Consultant Agreement & IR35 Review
What is IR35?
The Intermediaries Legislation, or IR35, has been around since 2000. The aim of the legislation is to remove the tax advantages that come from individuals providing services via a limited company, who are actually ‘disguised employees’ working for a client company.
Contractors and client companies alike commonly spend time ensuring that they do not fall foul of the off-payroll working rules, otherwise known as IR35.
This year, these rules are set to change in such a way that will likely result in the IR35 rules becoming more difficult to avoid.
Businesses and consultants alike are advised to get up to speed on the changes, which are due to come into effect in April 2020, to ensure they are not in breach of tax legislation.
LawBite can help!
Our expert IR35 lawyers can:
- We can check if your contract is legally sound and fit for purpose.
- Advice on typical questions on Consultancy (Freelancer/Contractor) Agreements.
Just £149 +vat for contracts up to 20 pages / 3-day turnaround.
Includes lawyer consultation to establish full requirements.
All lawyers are UK qualified, insured, regulated & experienced in small business legal matters.
What are the IR35 rules?
The IR35 rules are otherwise known as the Off-Payroll Working Rules. They apply to individuals who provide services to a company through an intermediary (normally a personal service company).
These individuals are often called ‘disguised employees’ and ensure that those individuals pay the same income tax and national insurance as regular employees.
When does IR35 start?
The IR35 rules are already effective, but the responsibility for making sure the individual is paying the correct tax lies with the individual. However, from 6 April, the responsibility will be on the client company to decide whether the IR35 rules apply.
Why was IR35 introduced?
IR35 was introduced to tackle the problem of ‘disguised employees’, who weren’t paying the correct level of tax.
Is IR35 the end of contracting?
Not necessarily – if you are a legitimate contractor, with multiple clients and you are genuinely a service provider for an organisation, then the IR35 rules likely will not apply to you, and you can still operate as a contractor.

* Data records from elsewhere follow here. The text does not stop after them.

-- pv_equiv track=rewrite | github.com/helloiamdanteng/nem-dashboard | scraper.py | _infer_region_from_duid
-- ===== SOURCE A (Python) =====
-- def _infer_region_from_duid(duid: str) -> str:
--     """Last-resort region inference from DUID name prefix."""
--     d = duid.upper()
--     # Common patterns: Q=QLD, N=NSW, V=VIC, S=SA, T=TAS prefix in many DUIDs
--     _PREFIX = {
--         "QLD": "QLD1", "NSW": "NSW1", "VIC": "VIC1", "SA1": "SA1",
--         "TAS": "TAS1", "SNO": "NSW1",  # Snowy
--     }
--     for prefix, region in _PREFIX.items():
--         if d.startswith(prefix):
--             return region
--     # Single-letter prefix used in some DUIDs
--     _SINGLE = {"Q": "QLD1", "N": "NSW1", "V": "VIC1", "S": "SA1", "T": "TAS1"}
--     if d[0] in _SINGLE:
--         return _SINGLE[d[0]]
--     return ""
-- ===== SOURCE B (Python) =====
-- def _infer_region_from_duid(duid: str) -> str:
--     """Last-resort region inference from DUID name prefix."""
--     d = duid.upper()
--     if d.startswith("SNO"):  # Snowy: the only multi-char prefix that disagrees with its first letter
--         return "NSW1"
--     return {"Q": "QLD1", "N": "NSW1", "V": "VIC1", "S": "SA1", "T": "TAS1"}.get(d[0], "")
-- ===== Notes on version B (the rewrite author's own statement) =====
-- stated objective: simpler
-- what changed: The six-entry prefix loop is collapsed to a single startswith('SNO') check plus a first-letter table lookup, since every other multi-char prefix maps to the same region as its first letter.
import Mathlib
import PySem

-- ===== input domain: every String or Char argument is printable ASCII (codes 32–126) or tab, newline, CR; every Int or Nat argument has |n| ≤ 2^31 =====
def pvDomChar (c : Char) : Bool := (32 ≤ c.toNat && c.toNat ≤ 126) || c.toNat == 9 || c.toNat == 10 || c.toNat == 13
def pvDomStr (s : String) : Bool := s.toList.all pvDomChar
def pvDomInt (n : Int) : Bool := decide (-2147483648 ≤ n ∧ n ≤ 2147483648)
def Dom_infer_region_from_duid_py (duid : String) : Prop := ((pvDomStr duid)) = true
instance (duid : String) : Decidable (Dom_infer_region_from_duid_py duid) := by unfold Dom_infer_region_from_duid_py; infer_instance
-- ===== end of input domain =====

-- B collapses A's six-entry prefix loop to one startswith("SNO") check plus a first-letter
-- table lookup (objective: simpler). Both raise IndexError on "" (excluded by Pre_).

-- ===== PORT A =====
-- the loop over _PREFIX.items(): first matching prefix wins
def inferRegionPrefixLoop (d : String) : List (String × String) → Option String
  | [] => none
  | (p, r) :: rest =>
      if PySem.Str.startswith d p then some r else inferRegionPrefixLoop d rest

def infer_region_from_duid_py (duid : String) : String :=
  let d := PySem.Str.upper duid
  let prefixTable : List (String × String) :=
    [("QLD", "QLD1"), ("NSW", "NSW1"), ("VIC", "VIC1"), ("SA1", "SA1"),
     ("TAS", "TAS1"), ("SNO", "NSW1")]
  match inferRegionPrefixLoop d prefixTable with
  | some r => r
  | none =>
    let single : PySem.Dict Char String :=
      PySem.Dict.ofList [('Q', "QLD1"), ('N', "NSW1"), ('V', "VIC1"), ('S', "SA1"), ('T', "TAS1")]
    match PySem.Str.pyGet? d 0 with   -- d[0]; none = IndexError, excluded by Pre_
    | none => ""
    | some c =>
      match single.get? c with
      | some r => r
      | none => ""

-- ===== PORT B =====
def infer_region_from_duid_py_alt (duid : String) : String :=
  let d := PySem.Str.upper duid
  if PySem.Str.startswith d "SNO" then "NSW1"
  else
    match PySem.Str.pyGet? d 0 with   -- d[0]; none = IndexError, excluded by Pre_
    | none => ""
    | some c =>
      ((PySem.Dict.ofList
        [('Q', "QLD1"), ('N', "NSW1"), ('V', "VIC1"), ('S', "SA1"), ('T', "TAS1")]).get? c).getD ""

-- ===== PRECONDITION & SPEC =====
-- Pre_ excludes only the empty string, on which both A and B raise IndexError at d[0].
def Pre_infer_region_from_duid_py (duid : String) : Prop := duid ≠ ""
instance (duid : String) : Decidable (Pre_infer_region_from_duid_py duid) := by
  unfold Pre_infer_region_from_duid_py; infer_instance

def pvWitness_infer_region_from_duid_py : String := "SNOWY1"

def Spec_infer_region_from_duid_py (duid : String) (out : String) : Prop := out = infer_region_from_duid_py_alt duid
instance (duid : String) (out : String) : Decidable (Spec_infer_region_from_duid_py duid out) := by unfold Spec_infer_region_from_duid_py; infer_instance

-- ===== CLAIM (what is proved, stated in full; the proofs are below) =====
def Claim_equal_infer_region_from_duid_py : Prop := ∀ (duid : String), Dom_infer_region_from_duid_py duid → Pre_infer_region_from_duid_py duid → Spec_infer_region_from_duid_py duid (infer_region_from_duid_py duid)

-- ===== LEMMAS AND PROOFS =====

-- l[0] on a cons cell
lemma pyGet_zero_cons {α : Type} (c : α) (rest : List α) :
    PySem.List.pyGet? (c :: rest) 0 = some c := by
  simp [PySem.List.pyGet?, PySem.List.pyIdx?]

-- startswith (for a nonempty pattern) pins the first character
lemma sw_head {l p : List Char} {a : Char}
    (h : PySem.Chars.startswith l (a :: p) = true) : l.head? = some a := by
  obtain ⟨t, ht⟩ := (PySem.Chars.startswith_iff l (a :: p)).mp h
  simp [← ht]

lemma agree_on_nonempty (duid : String) (h : duid ≠ "") :
    infer_region_from_duid_py duid = infer_region_from_duid_py_alt duid := by
  have hdne : (PySem.Str.upper duid).toList ≠ [] := by
    simp [PySem.Chars.upper]
    intro hnil
    exact h hnil
  simp only [infer_region_from_duid_py, infer_region_from_duid_py_alt, inferRegionPrefixLoop]
  generalize hd : PySem.Str.upper duid = d at hdne ⊢
  obtain ⟨c, rest, hcr⟩ := List.exists_cons_of_ne_nil hdne
  simp only [PySem.Str.startswith_eq, PySem.Str.pyGet?_eq,
    PySem.Chars.pyGet?_eq_listPyGet?, hcr, pyGet_zero_cons]
  by_cases h1 : PySem.Chars.startswith (c :: rest) ['Q', 'L', 'D'] = true
  · have hc : c = 'Q' := by simpa using sw_head h1
    by_cases hsno : PySem.Chars.startswith (c :: rest) ['S', 'N', 'O'] = true
    · have : c = 'S' := by simpa using sw_head hsno
      simp [hc] at this
    · subst hc
      simp [h1, hsno]
      decide
  · by_cases h2 : PySem.Chars.startswith (c :: rest) ['N', 'S', 'W'] = true
    · have hc : c = 'N' := by simpa using sw_head h2
      by_cases hsno : PySem.Chars.startswith (c :: rest) ['S', 'N', 'O'] = true
      · have : c = 'S' := by simpa using sw_head hsno
        simp [hc] at this
      · subst hc
        simp [h1, h2, hsno]
        decide
    · by_cases h3 : PySem.Chars.startswith (c :: rest) ['V', 'I', 'C'] = true
      · have hc : c = 'V' := by simpa using sw_head h3
        by_cases hsno : PySem.Chars.startswith (c :: rest) ['S', 'N', 'O'] = true
        · have : c = 'S' := by simpa using sw_head hsno
          simp [hc] at this
        · subst hc
          simp [h1, h2, h3, hsno]
          decide
      · by_cases h4 : PySem.Chars.startswith (c :: rest) ['S', 'A', '1'] = true
        · have hc : c = 'S' := by simpa using sw_head h4
          by_cases hsno : PySem.Chars.startswith (c :: rest) ['S', 'N', 'O'] = true
          · -- "SA1" and "SNO" cannot both be prefixes: second characters differ
            obtain ⟨t, ht⟩ := (PySem.Chars.startswith_iff _ _).mp h4
            obtain ⟨t', ht'⟩ := (PySem.Chars.startswith_iff _ _).mp hsno
            rw [← ht] at ht'
            simp at ht'
          · subst hc
            simp [h1, h2, h3, h4, hsno]
            decide
        · by_cases h5 : PySem.Chars.startswith (c :: rest) ['T', 'A', 'S'] = true
          · have hc : c = 'T' := by simpa using sw_head h5
            by_cases hsno : PySem.Chars.startswith (c :: rest) ['S', 'N', 'O'] = true
            · have : c = 'S' := by simpa using sw_head hsno
              simp [hc] at this
            · subst hc
              simp [h1, h2, h3, h4, h5, hsno]
              decide
          · by_cases h6 : PySem.Chars.startswith (c :: rest) ['S', 'N', 'O'] = true
            · -- the one genuinely divergent prefix: both sides return "NSW1"
              simp [h1, h2, h3, h4, h5, h6]
            · -- no multi-char prefix matched: both do the single-letter lookup on d[0]
              simp [h1, h2, h3, h4, h5, h6]
              cases hg : (PySem.Dict.ofList
                  [('Q', "QLD1"), ('N', "NSW1"), ('V', "VIC1"), ('S', "SA1"), ('T', "TAS1")]).get? c
                <;> rfl

-- ===== VERDICT (by name: the statement is the Claim_ definition above) =====
theorem infer_region_from_duid_py_spec : Claim_equal_infer_region_from_duid_py := by
  intro duid _ hpre
  exact agree_on_nonempty duid hpre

How does IR35 affect contractors?
If you are a contractor that operates through a limited company, for only one client, or you are, in reality, an employee of your client, you will likely to be treated as an employee for tax purposes. This means that your client will have to start holding back income tax and national insurance from your fee.
Will IR35 be delayed?
The UK Government has started a review into the IR35 changes coming into effect in April. The review is due to conclude mid-February, after which time we will have more information.
Is there an IR35 calculator?
HMRC has made available a useful survey which can help you determine whether you or your contractors fall within IR35: https://www.gov.uk/guidance/check-employment-status-for-tax
Will IR35 hit the private sector?
Yes, and it currently impacts the private sector. The changes to IR35 will impact large and medium private organisations, which is any business which meets two or more of the following criteria:
- Annual turnover is more than £10.2 million
- Balance sheet total is more than £5.1 million
- More than 50 employees
Are umbrella companies IR35 compliant?
Umbrella companies do not ‘solve the IR35 problem’. If you work as an employee for an umbrella company, you will be treated as an employee, and will pay income tax and national insurance at the source.
If you work through your own limited company, via an umbrella company, but you fall within the IR35 rules, you will also be treated as an employee, and taxed accordingly.
What is the risk of IR35?
If you do not pay tax as an employee, but are within the scope of the IR35 rules, the penalty is 30% of unpaid tax, for a careless error. For deliberate errors, the penalty is 70% of unpaid tax. The penalty is 100% of unpaid tax if you knew you were inside IR35, deliberately did not calculate the right tax, and tried to cover up the underpayment.
How common are IR35 investigations?
HMRC carries out 250 new IR35 investigations in every tax year. They can investigate anyone, and do so on a risk-based assessment.